Real - world performance > Chasing benchmark rankings! ChatGPT agent has indeed swept many lists. However, during the model development process, OpenAI neither focuses solely on getting high scores nor cares too much about the final position in the rankings.
The first combination of the three powerhouses
ChatGPT agent makes its official debut
In January this year, OpenAI released the first intelligent agent, Operator, which enables AI to directly interact with the GUI like a human.
Then, in early February, they launched the first Deep Research, allowing the reasoning model to directly use tools for research.
These two tools each have their own strengths. Operator can autonomously surf the Internet, click, and input, while Deep Research is good at analyzing and summarizing information.
However, the former cannot conduct in - depth analysis or write detailed reports; the latter cannot interact with websites to obtain precise results.
Today, OpenAI has officially combined them into one - ChatGPT agent, and a "single model" can unlock new capabilities.

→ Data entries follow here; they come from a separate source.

-- The simulation invariant: A's auxiliary stack sub is exactly the boxes of 1..m not in
-- seen, kept strictly decreasing top-first; under it, A's loop from a clean state
-- (n = m + 1) computes B's remaining iterations.
lemma aloop_eq (order : List Int) (hpre : ((order.length : Int) + 1) ∉ order) :
    ∀ (fuel idx : Nat) (m : Int) (seen : PySem.Set Int) (sub main : List Int),
      idx ≤ order.length →
      (main.length : Int) = idx →
      0 ≤ m → m ≤ (order.length : Int) →
      (∀ v ∈ seen, 1 ≤ v ∧ v ≤ m) →
      List.Pairwise (· > ·) sub →
      (∀ v, v ∈ sub ↔ (1 ≤ v ∧ v ≤ m ∧ v ∉ seen)) →
      (order.length - idx) + (order.length + 1 - m.toNat) + 1 ≤ fuel →
      aloop order fuel idx (m + 1) sub main =
        bloop (order.length : Int) (order.drop idx) (idx : Int) m seen := by
  intro fuel
  induction fuel using Nat.strong_induction_on with
  | _ fuel ih =>
  intro idx m seen sub main hidx hmain hm0 hmL hseen hpw hmem hf
  by_cases hlt : idx < order.length
  · have hxmem : order.getD idx 0 ∈ order := by
      rw [List.getD_eq_getElem order 0 hlt]
      exact order.getElem_mem hlt
    set x := order.getD idx 0 with hxdef
    have hxne : x ≠ (order.length : Int) + 1 := fun h => hpre (h ▸ hxmem)
    have hdrop : order.drop idx = x :: order.drop (idx + 1) := by
      rw [List.drop_eq_getElem_cons hlt]
      rw [hxdef, List.getD_eq_getElem order 0 hlt]
    rw [hdrop]
    by_cases hbad : x ∈ seen ∨ x < 1
    · -- B fails at k = idx; A pushes to the sentinel and returns len(main_con) = idx
      have hB : bloop (order.length : Int) (x :: order.drop (idx + 1)) (idx : Int) m seen
          = (idx : Int) := by
        simp only [bloop]
        rw [if_pos ((bcond_iff seen x).mpr hbad)]
      rw [hB]
      have hxsmall : x < m + 1 := by
        rcases hbad with h | h
        · have := hseen x h
          omega
        · omega
      have hhd : sub.head? ≠ some x := by
        intro h
        have hin := (hmem x).mp (List.mem_of_mem_head? h)
        rcases hbad with h' | h'
        · exact hin.2.2 h'
        · omega
      have := aloop_sentinel order idx hlt ((order.length : Int) - m).toNat fuel (m + 1) sub main
        (by omega) (Or.inl hxsmall) hhd (by omega)
      rw [this, hmain]
    · rw [not_or, not_lt] at hbad
      obtain ⟨hnseen, hx1⟩ := hbad
      have hcond : ¬ ((seen.contains x || decide (x < 1)) = true) := by
        rw [bcond_iff]
        rintro (h | h)
        · exact hnseen h
        · omega
      by_cases hgt : m < x
      · by_cases hbig : (order.length : Int) < x
        · -- x ≥ L + 2: B fails; A pushes to the sentinel
          have hB : bloop (order.length : Int) (x :: order.drop (idx + 1)) (idx : Int) m seen
              = (idx : Int) := by
            simp only [bloop]
            rw [if_neg hcond, if_pos hgt, if_pos hbig]
          rw [hB]
          have hx2 : (order.length : Int) + 1 < x := by omega
          have hhd : sub.head? ≠ some x := by
            intro h
            have := ((hmem x).mp (List.mem_of_mem_head? h)).2.1
            omega
          have := aloop_sentinel order idx hlt ((order.length : Int) - m).toNat fuel (m + 1) sub main
            (by omega) (Or.inr hx2) hhd (by omega)
          rw [this, hmain]
        · -- m < x ≤ L: A pushes m+1..x-1 then delivers x from the belt; B takes the belt branch
          rw [not_lt] at hbig
          have hB : bloop (order.length : Int) (x :: order.drop (idx + 1)) (idx : Int) m seen
              = bloop (order.length : Int) (order.drop (idx + 1)) ((idx : Int) + 1) x (seen.add x) := by
            simp only [bloop]
            rw [if_neg hcond, if_pos hgt, if_neg (not_lt.mpr hbig)]
          rw [hB]
          set j : Nat := (x - (m + 1)).toNat with hjdef
          have hxj : x = (m + 1) + j := by omega
          have hA := aloop_catchup order idx hlt j fuel (m + 1) sub main (by omega) (by omega)
            (fun s hs => by
              have := ((hmem s).mp hs).2.1
              omega) (by omega)
          rw [hA]
          have hfin := ih (fuel - (j + 1)) (by omega) (idx + 1) x (seen.add x)
            (pushAll j (m + 1) ++ sub) (main ++ [(m + 1) + j])
            (by omega)
            (by
              simp only [List.length_append, List.length_singleton]
              push_cast
              omega)
            (by omega) hbig
            (by
              intro v hv
              rcases (PySem.Set.mem_add seen x v).mp hv with h | h
              · have := hseen v h
                omega
              · omega)
            (by
              refine List.pairwise_append.mpr ⟨pairwise_pushAll j (m + 1), hpw, ?_⟩
              intro a ha b hb
              have h1 := (mem_pushAll j (m + 1) a).mp ha
              have h2 := ((hmem b).mp hb).2.1
              omega)
            (by
              intro v
              simp only [List.mem_append, mem_pushAll, hmem, PySem.Set.mem_add]
              constructor
              · rintro (⟨a1, a2⟩ | ⟨a1, a2, a3⟩)
                · refine ⟨by omega, by omega, ?_⟩
                  rintro (hv | hv)
                  · have := hseen v hv
                    omega
                  · omega
                · refine ⟨a1, by omega, ?_⟩
                  rintro (hv | hv)
                  · exact a3 hv
                  · omega
              · rintro ⟨a1, a2, a3⟩
                by_cases hvm : v ≤ m
                · exact Or.inr ⟨a1, hvm, fun hh => a3 (Or.inl hh)⟩
                · refine Or.inl ⟨by omega, ?_⟩
                  have hvx : v ≠ x := fun hh => a3 (Or.inr hh)
                  omega)
            (by omega)
          have hxx : m + 1 + (j : Int) + 1 = x + 1 := by omega
          have hkk : ((idx + 1 : Nat) : Int) = (idx : Int) + 1 := by push_cast; ring
          rw [hxx, hfin, hkk]
      · -- 1 ≤ x ≤ m: deliverable from the side container iff every box in x+1..m is seen
        rw [not_lt] at hgt
        have hxsub : x ∈ sub := (hmem x).mpr ⟨hx1, hgt, hnseen⟩
        by_cases hany : ∃ v, x < v ∧ v ≤ m ∧ v ∉ seen
        · -- B fails; A's stack top is a larger undelivered box, so A also fails
          obtain ⟨v, hv1, hv2, hv3⟩ := hany
          have hvsub : v ∈ sub := (hmem v).mpr ⟨by omega, hv2, hv3⟩
          have hB : bloop (order.length : Int) (x :: order.drop (idx + 1)) (idx : Int) m seen
              = (idx : Int) := by
            simp only [bloop]
            rw [if_neg hcond, if_neg (not_lt.mpr hgt),
              if_pos ((anycond_iff seen x m).mpr ⟨v, hv1, hv2, hv3⟩)]
          rw [hB]
          have hhd : sub.head? ≠ some x := by
            intro h
            obtain ⟨t, rest, hsubeq⟩ : ∃ t rest, sub = t :: rest := by
              cases sub with
              | nil => simp at h
              | cons a r => exact ⟨a, r, rfl⟩
            subst hsubeq
            have ht : t = x := by simpa using h
            subst ht
            rcases List.mem_cons.mp hvsub with hv | hv
            · omega
            · have := (List.pairwise_cons.mp hpw).1 v hv
              omega
          have := aloop_sentinel order idx hlt ((order.length : Int) - m).toNat fuel (m + 1) sub main
            (by omega) (Or.inl (by omega)) hhd (by omega)
          rw [this, hmain]
        · -- B succeeds; x is the largest undelivered box ≤ m, i.e. A's stack top
          have hB : bloop (order.length : Int) (x :: order.drop (idx + 1)) (idx : Int) m seen
              = bloop (order.length : Int) (order.drop (idx + 1)) ((idx : Int) + 1) m (seen.add x) := by
            simp only [bloop]
            rw [if_neg hcond, if_neg (not_lt.mpr hgt),
              if_neg (fun hc => hany ((anycond_iff seen x m).mp hc))]
          rw [hB]
          obtain ⟨t, rest, hsubeq⟩ : ∃ t rest, sub = t :: rest := by
            cases sub with
            | nil => simp at hxsub
            | cons a r => exact ⟨a, r, rfl⟩
          subst hsubeq
          have htx : t = x := by
            have htmem := (hmem t).mp List.mem_cons_self
            by_contra hne
            rcases List.mem_cons.mp hxsub with hx' | hx'
            · exact hne hx'.symm
            · have hgtx := (List.pairwise_cons.mp hpw).1 x hx'
              exact hany ⟨t, by omega, htmem.2.1, htmem.2.2⟩
          subst htx
          have h1 : ¬ order.getD idx 0 = m + 1 := by omega
          have h2 : List.head? (x :: rest) = some (order.getD idx 0) := by
            simp [hxdef]
          match fuel, hf with
          | fuel + 1, _ =>
            simp only [aloop, if_pos hlt, if_neg h1, if_pos h2, List.tail_cons]
            have hfin := ih fuel (by omega) (idx + 1) m (seen.add x) rest
              (main ++ [order.getD idx 0])
              (by omega)
              (by
                simp only [List.length_append, List.length_singleton]
                push_cast
                omega)
              hm0 hmL
              (by
                intro v hv
                rcases (PySem.Set.mem_add seen x v).mp hv with h | h
                · exact hseen v h
                · subst h
                  exact ⟨hx1, hgt⟩)
              (List.Pairwise.of_cons hpw)
              (by
                intro v
                rw [PySem.Set.mem_add]
                constructor
                · intro hv
                  have hall := (hmem v).mp (List.mem_cons_of_mem x hv)
                  have hvx : v ≠ x := by
                    intro h
                    have := (List.pairwise_cons.mp hpw).1 v hv
                    omega
                  refine ⟨hall.1, hall.2.1, ?_⟩
                  rintro (hh | hh)
                  · exact hall.2.2 hh
                  · exact hvx hh
                · rintro ⟨a1, a2, a3⟩
                  have hv : v ∈ x :: rest := (hmem v).mpr ⟨a1, a2, fun hh => a3 (Or.inl hh)⟩
                  rcases List.mem_cons.mp hv with hh | hh
                  · exact absurd (Or.inr hh) a3
                  · exact hh)
              (by omega)
            have hkk : ((idx + 1 : Nat) : Int) = (idx : Int) + 1 := by push_cast; ring
            rw [hfin, hkk]
  · -- idx = len(order): both return len(order)
    have hidx' : idx = order.length := by omega
    subst hidx'
    match fuel, hf with
    | fuel + 1, _ =>
      simp only [aloop, if_neg hlt, List.drop_length, bloop]
      omega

ChatGPT agent is equipped with a complete set of tools:
· Visual browser: Used for interacting with web pages through the graphical user interface
· Text browser: Used for handling simple reasoning and web queries
· Terminal + Direct API access: Image API
The agent can also connect to applications such as Gmail and Github through the ChatGPT connector, making it easy to find relevant information and give responses according to prompts.
Moreover, after taking over the browser, it can log in to any website, enabling ChatGPT agent to conduct more in - depth and extensive research and task execution.
Thus, ChatGPT can choose the best path to execute tasks efficiently.
ChatGPT takes over the PPT work of office workers
To demonstrate the capabilities of ChatGPT agent, the team demonstrated a real - world scenario on - site: planning a wedding for friends Minnie and Sarah.
According to the prompt, this task requires AI to recommend beautiful and reasonably - priced dresses based on the dress code and weather conditions, book hotels for the participants, and prepare wedding gifts for the newlyweds.
After understanding the prompt, ChatGPT agent did not directly produce a report but restated and confirmed the task requirements, such as the exact wedding date.
After everything was confirmed, it then autonomously opened the browser and displayed each step of the execution process, that is, the chain of thought, on the interactive page.
It should be noted that the agent starts to execute the task in a virtual computing environment configured within a few seconds.
During task execution, the agent used the text browser to search and found suitable suits, then switched to the visual browser and waited for confirmation.
While ChatGPT is executing the wedding planning task, you can also assign it another task: buying a pair of size 9.5 black shoes.
This means that ChatGPT agent is not afraid of being interrupted. Even if the previous task has a long planning time, it will not affect the subsequent tasks.
Finally, ChatGPT agent generated a very comprehensive report, including plans and suggestions for dresses, hotels, shoes, and gifts.
In another demonstration, the team used the ChatGPT application to start a task - uploading a picture of the team's mascot, a cute puppy, to make notebook stickers and ordering 500 of them.
Then, it began to call the tool Imagen to generate an anime - style picture, design the stickers, and order 500 copies from StickerMule to be sent to xxx.
Even more surprisingly, ChatGPT agent can also extract evaluation data through connectors, such as Google Drive, and generate PPTs by itself.
During this process, the agent will write code and compile it into the final slides. It will also borrow image tools to decorate the PPT pages.
After a short while, it directly output the first PPT on HLE and FrontierMath, but it was not very refined. Then it continuously optimized it through RL.
Finally, a beautiful PPT file was obtained, which can be directly opened in office software.